-- pv_equiv track=rewrite | github.com/martin-webb/AdventOfCodePython | 2023/day13.py | part1
-- ===== SOURCE A (Python) =====
-- from typing import Generator, Optional
--
-- def transpose(pattern: list[str]) -> list[str]:
--     """
--     >>> transpose([
--     ...     "..##..##.",
--     ...     "..#.##.#.",
--     ...     "##......#",
--     ...     "##......#",
--     ...     "..#.##.#.",
--     ...     "..##..##.",
--     ...     "#.#.##.#."
--     ... ])
--     ['..##..#', '..##...', '##..###', '#....#.', '.#..#.#', '.#..#.#', '#....#.', '##..###', '..##...']  # noqa: E501
--     """
--     transposed = ["".join([pattern[y][x]
--                   for y in range(len(pattern))])
--                   for x in range(len(pattern[0]))
--                   ]
--     return transposed
--
-- def find_symmetry(
--         pattern: list[str], exclusions: Optional[set[int]] = None) -> int:
--     # Exclusions set added for Part 2.
--     # This is a set of values we don't consider as valid symmetries to return.
--     # A nicer looking solution would be to always support returning ALL
--     # symmetries we find (and filtering out unwanted ones in the caller), but
--     # this way requires less adjustment to the calling code and this can still
--     # be used in Part 1 like this.
--     # NOTE: Although we're using a set here we only expect there to be a single
--     # value and in the Part 2 implementation we only pass in a single-valued
--     # set.
--     # Default value as None due to default mutable arguments behaviour.
--     if exclusions is None:
--         exclusions = set()
--
--     ymax = len(pattern) - 1
--
--     for b in range(1, len(pattern)):
--         a = b - 1
--         row_a = pattern[a]
--         row_b = pattern[b]
--
--         if row_a != row_b:
--             continue
--
--         for i in range(1, min(a, ymax - b) + 1):
--             assert (a - i >= 0) and (b + i < len(pattern))
--             row_aa = pattern[a - i]
--             row_bb = pattern[b + i]
--             if row_aa != row_bb:
--                 break
--         else:
--             symmetry = a + 1
--             if symmetry not in exclusions:
--                 return symmetry
--
--     return 0
--
-- def part1(input: str) -> int:
--     lines = input.split("\n")
--
--     patterns = []
--     current_pattern: list[str] = []
--     for line in lines:
--         # Empty rows separate pattern lines
--         if line.strip() == "":
--             patterns.append(current_pattern)
--             current_pattern = list()
--         else:
--             current_pattern.append(line)
--
--     sum = 0
--
--     for pattern in patterns:
--         h = find_symmetry(pattern)
--         transposed = transpose(pattern)
--         v = find_symmetry(transposed)
--         sum += v
--         sum += h * 100
--
--     return sum
-- ===== SOURCE B (Python) =====
-- def part1(input: str) -> int:
--     total = 0
--     segment: list[str] = []
--     for line in input.split("\n"):
--         if line.strip() == "":
--             rows, segment = segment, []
--             n, w = len(rows), len(rows[0])
--             h = next((b for b in range(1, n)
--                       if sum(rows[b - 1 - i] != rows[b + i]
--                              for i in range(min(b, n - b))) == 0), 0)
--             v = next((b for b in range(1, w)
--                       if sum(r[b - 1 - i] != r[b + i]
--                              for r in rows for i in range(min(b, w - b))) == 0), 0)
--             total += 100 * h + v
--         else:
--             segment.append(line)
--     return total
-- ===== Notes on version B (the rewrite author's own statement) =====
-- stated objective: alternative
-- what changed: Replaces find_symmetry's expand-outward loop (continue/break/for-else) and the explicit transpose step by a single-pass fold over the lines that, at each blank line, picks via next() the first split with a zero mismatch-count over the reflected row pairs, and finds vertical mirrors directly on the columns of every row without building the transposed grid.
import Mathlib
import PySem

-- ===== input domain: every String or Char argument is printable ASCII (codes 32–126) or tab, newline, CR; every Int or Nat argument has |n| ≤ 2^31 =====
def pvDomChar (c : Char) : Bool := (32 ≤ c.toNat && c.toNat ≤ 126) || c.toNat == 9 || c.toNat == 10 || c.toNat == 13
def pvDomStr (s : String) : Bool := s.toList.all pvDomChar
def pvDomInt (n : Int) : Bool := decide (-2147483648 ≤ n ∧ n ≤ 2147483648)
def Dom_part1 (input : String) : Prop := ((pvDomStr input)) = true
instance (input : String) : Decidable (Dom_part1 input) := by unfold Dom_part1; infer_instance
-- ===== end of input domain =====

-- B replaces find_symmetry's expand-outward loop (continue/break/for-else) and the transpose step
-- by a single-pass fold that, at each blank line, picks the first split with a zero mismatch-count
-- over rows (and directly over columns); objective: alternative decomposition, equal cost.

-- ===== PORT A =====
-- transpose: "".join of one-char strings is ported as String.ofList of the char list
def transposeA (pattern : List String) : List String :=
  (PySem.List.pyRange 0 (PySem.Str.len (PySem.List.pyGetD pattern 0 "")) 1).map (fun x =>
    String.ofList ((PySem.List.pyRange 0 (pattern.length : Int) 1).map (fun y =>
      PySem.List.pyGetD (PySem.List.pyGetD pattern y "").toList x ' ')))

-- inner 'for i in …: if mismatch: break / else: …' of find_symmetry, as a Bool ("did not break")
def fsInner (pattern : List String) (a b : Int) : List Int → Bool
  | [] => true
  | i :: rest =>
    if PySem.List.pyGetD pattern (a - i) "" ≠ PySem.List.pyGetD pattern (b + i) "" then false
    else fsInner pattern a b rest

-- outer 'for b in range(1, len(pattern))' of find_symmetry
def fsLoop (pattern : List String) (exclusions : List Int) : List Int → Int
  | [] => 0
  | b :: rest =>
    let a := b - 1
    if PySem.List.pyGetD pattern a "" ≠ PySem.List.pyGetD pattern b "" then
      fsLoop pattern exclusions rest
    else if fsInner pattern a b
        (PySem.List.pyRange 1 (min a ((pattern.length : Int) - 1 - b) + 1) 1) then
      (if (a + 1) ∈ exclusions then fsLoop pattern exclusions rest else a + 1)
    else fsLoop pattern exclusions rest

def findSymmetry (pattern : List String) (exclusions : List Int) : Int :=
  fsLoop pattern exclusions (PySem.List.pyRange 1 (pattern.length : Int) 1)

def part1 (input : String) : Int :=
  let lines := (PySem.Str.split? input "\n").getD []
  let st := lines.foldl
    (fun (st : List (List String) × List String) line =>
      if PySem.Str.strip line = "" then (st.1 ++ [st.2], [])
      else (st.1, st.2 ++ [line]))
    ([], [])
  st.1.foldl (fun s pattern =>
    let h := findSymmetry pattern []
    let v := findSymmetry (transposeA pattern) []
    s + v + h * 100) 0

-- ===== PORT B =====
-- mismatch count between the reflected prefix and the suffix at split b, over the rows
def hmis (rows : List String) (n b : Int) : Nat :=
  ((PySem.List.pyRange 0 (min b (n - b)) 1).map (fun i =>
    if PySem.List.pyGetD rows (b - 1 - i) "" ≠ PySem.List.pyGetD rows (b + i) "" then 1 else 0)).sum

-- the same count at a vertical split b, taken directly on the columns of every row
def vmis (rows : List String) (w b : Int) : Nat :=
  (rows.map (fun r =>
    ((PySem.List.pyRange 0 (min b (w - b)) 1).map (fun i =>
      if PySem.List.pyGetD r.toList (b - 1 - i) ' ' ≠ PySem.List.pyGetD r.toList (b + i) ' '
      then 1 else 0)).sum)).sum

-- next((b for b in … if cnt b == 0), 0)
def nextB (cnt : Int → Nat) : List Int → Int
  | [] => 0
  | b :: rest => if cnt b = 0 then b else nextB cnt rest

def part1_alt (input : String) : Int :=
  (((PySem.Str.split? input "\n").getD []).foldl
    (fun (st : Int × List String) line =>
      if PySem.Str.strip line = "" then
        let rows := st.2
        let n : Int := (rows.length : Int)
        let w : Int := PySem.Str.len (PySem.List.pyGetD rows 0 "")
        let h := nextB (fun b => hmis rows n b) (PySem.List.pyRange 1 n 1)
        let v := nextB (fun b => vmis rows w b) (PySem.List.pyRange 1 w 1)
        (st.1 + 100 * h + v, [])
      else (st.1, st.2 ++ [line]))
    (0, [])).1

-- ===== PRECONDITION & SPEC =====
-- the blank-line-terminated blocks of the input
def pvSegs (cur : List String) : List String → List (List String)
  | [] => []
  | l :: rest =>
    if PySem.Str.strip l = "" then cur :: pvSegs [] rest else pvSegs (cur ++ [l]) rest

-- Pre_ excludes exactly the inputs where the Python A raises an IndexError: a blank-terminated
-- block that is empty, or one containing a row shorter than its first row (transpose indexes past it).
def Pre_part1 (input : String) : Prop :=
  ∀ s ∈ pvSegs [] ((PySem.Str.split? input "\n").getD []),
    s ≠ [] ∧ ∀ r ∈ s, PySem.Str.len (s.headD "") ≤ PySem.Str.len r
instance (input : String) : Decidable (Pre_part1 input) := by unfold Pre_part1; infer_instance

def pvWitness_part1 : String := "#.\n#.\n"

def Spec_part1 (input : String) (out : Int) : Prop := out = part1_alt input
instance (input : String) (out : Int) : Decidable (Spec_part1 input out) := by
  unfold Spec_part1; infer_instance

-- ===== CLAIM (what is proved, stated in full; the proofs are below) =====
def Claim_equal_part1 : Prop :=
  ∀ (input : String), Dom_part1 input → Pre_part1 input → Spec_part1 input (part1 input)

-- ===== LEMMAS AND PROOFS =====

theorem fsInner_eq_true_iff (pattern : List String) (a b : Int) (L : List Int) :
    fsInner pattern a b L = true ↔
      ∀ i ∈ L, PySem.List.pyGetD pattern (a - i) "" = PySem.List.pyGetD pattern (b + i) "" := by
  induction L with
  | nil => simp [fsInner]
  | cons i rest ih =>
    by_cases h : PySem.List.pyGetD pattern (a - i) "" = PySem.List.pyGetD pattern (b + i) ""
    · simp [fsInner, h, ih]
    · simp [fsInner, h]

theorem sum_ite_eq_zero_iff {α : Type} (L : List α) (p : α → Prop) [DecidablePred p] :
    ((L.map (fun i => if p i then 1 else 0)).sum = 0) ↔ ∀ i ∈ L, ¬ p i := by
  rw [List.sum_eq_zero_iff]
  constructor
  · intro h i hi hp
    have := h 1 (by simp only [List.mem_map]; exact ⟨i, hi, by simp [hp]⟩)
    omega
  · intro h x hx
    simp only [List.mem_map] at hx
    obtain ⟨i, hi, rfl⟩ := hx
    simp [h i hi]

-- A's first-match condition at split b (adjacent rows equal + expand loop completed)
-- coincides with "all min(b, n-b) reflected pairs are equal"
theorem cond_iff (g : Int → String) (n b : Int) (h1 : 1 ≤ b) (h2 : b < n) :
    (g (b - 1) = g b ∧
      ∀ i ∈ PySem.List.pyRange 1 (min (b - 1) (n - 1 - b) + 1) 1, g (b - 1 - i) = g (b + i)) ↔
    ∀ i ∈ PySem.List.pyRange 0 (min b (n - b)) 1, g (b - 1 - i) = g (b + i) := by
  simp only [PySem.List.mem_pyRange_one]
  constructor
  · rintro ⟨h0, hr⟩ i ⟨hi0, hik⟩
    by_cases hi : i = 0
    · subst hi; simpa using h0
    · exact hr i ⟨by omega, by omega⟩
  · intro h
    refine ⟨by simpa using h 0 ⟨le_refl _, by omega⟩, fun i hi => h i ⟨by omega, by omega⟩⟩

-- generic loop equivalence: A's scan with empty exclusions vs B's first-zero-count scan
theorem fsLoop_eq_nextB (pattern : List String) (cnt : Int → Nat) (L : List Int)
    (h : ∀ b ∈ L,
      ((PySem.List.pyGetD pattern (b - 1) "" = PySem.List.pyGetD pattern b "") ∧
        fsInner pattern (b - 1) b
          (PySem.List.pyRange 1 (min (b - 1) ((pattern.length : Int) - 1 - b) + 1) 1) = true)
      ↔ cnt b = 0) :
    fsLoop pattern [] L = nextB cnt L := by
  induction L with
  | nil => rfl
  | cons b rest ih =>
    have hb := h b (by simp)
    have hrest := fun b' hb' => h b' (List.mem_cons_of_mem _ hb')
    by_cases hc : cnt b = 0
    · obtain ⟨he, hin⟩ := hb.mpr hc
      simp [fsLoop, nextB, he, hin, hc]
    · have hcond : ¬ ((PySem.List.pyGetD pattern (b - 1) "" = PySem.List.pyGetD pattern b "") ∧
          fsInner pattern (b - 1) b
            (PySem.List.pyRange 1 (min (b - 1) ((pattern.length : Int) - 1 - b) + 1) 1) = true) :=
        fun hcond => hc (hb.mp hcond)
      by_cases he : PySem.List.pyGetD pattern (b - 1) "" = PySem.List.pyGetD pattern b ""
      · have hin : ¬ fsInner pattern (b - 1) b
            (PySem.List.pyRange 1 (min (b - 1) ((pattern.length : Int) - 1 - b) + 1) 1) = true :=
          fun hi => hcond ⟨he, hi⟩
        simp [fsLoop, nextB, he, hin, hc, ih hrest]
      · simp [fsLoop, nextB, he, hc, ih hrest]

-*-

- **Exercise details**: Copy out exactly the line that holds "hin⟩ := hb.mpr hc" and all remaining lines of the listing, both the first and the last included.

- **Written solution**:
    · obtain ⟨he, hin⟩ := hb.mpr hc
      simp [fsLoop, nextB, he, hin, hc]
    · have hcond : ¬ ((PySem.List.pyGetD pattern (b - 1) "" = PySem.List.pyGetD pattern b "") ∧
          fsInner pattern (b - 1) b
            (PySem.List.pyRange 1 (min (b - 1) ((pattern.length : Int) - 1 - b) + 1) 1) = true) :=
        fun hcond => hc (hb.mp hcond)
      by_cases he : PySem.List.pyGetD pattern (b - 1) "" = PySem.List.pyGetD pattern b ""
      · have hin : ¬ fsInner pattern (b - 1) b
            (PySem.List.pyRange 1 (min (b - 1) ((pattern.length : Int) - 1 - b) + 1) 1) = true :=
          fun hi => hcond ⟨he, hi⟩
        simp [fsLoop, nextB, he, hin, hc, ih hrest]
      · simp [fsLoop, nextB, he, hc, ih hrest]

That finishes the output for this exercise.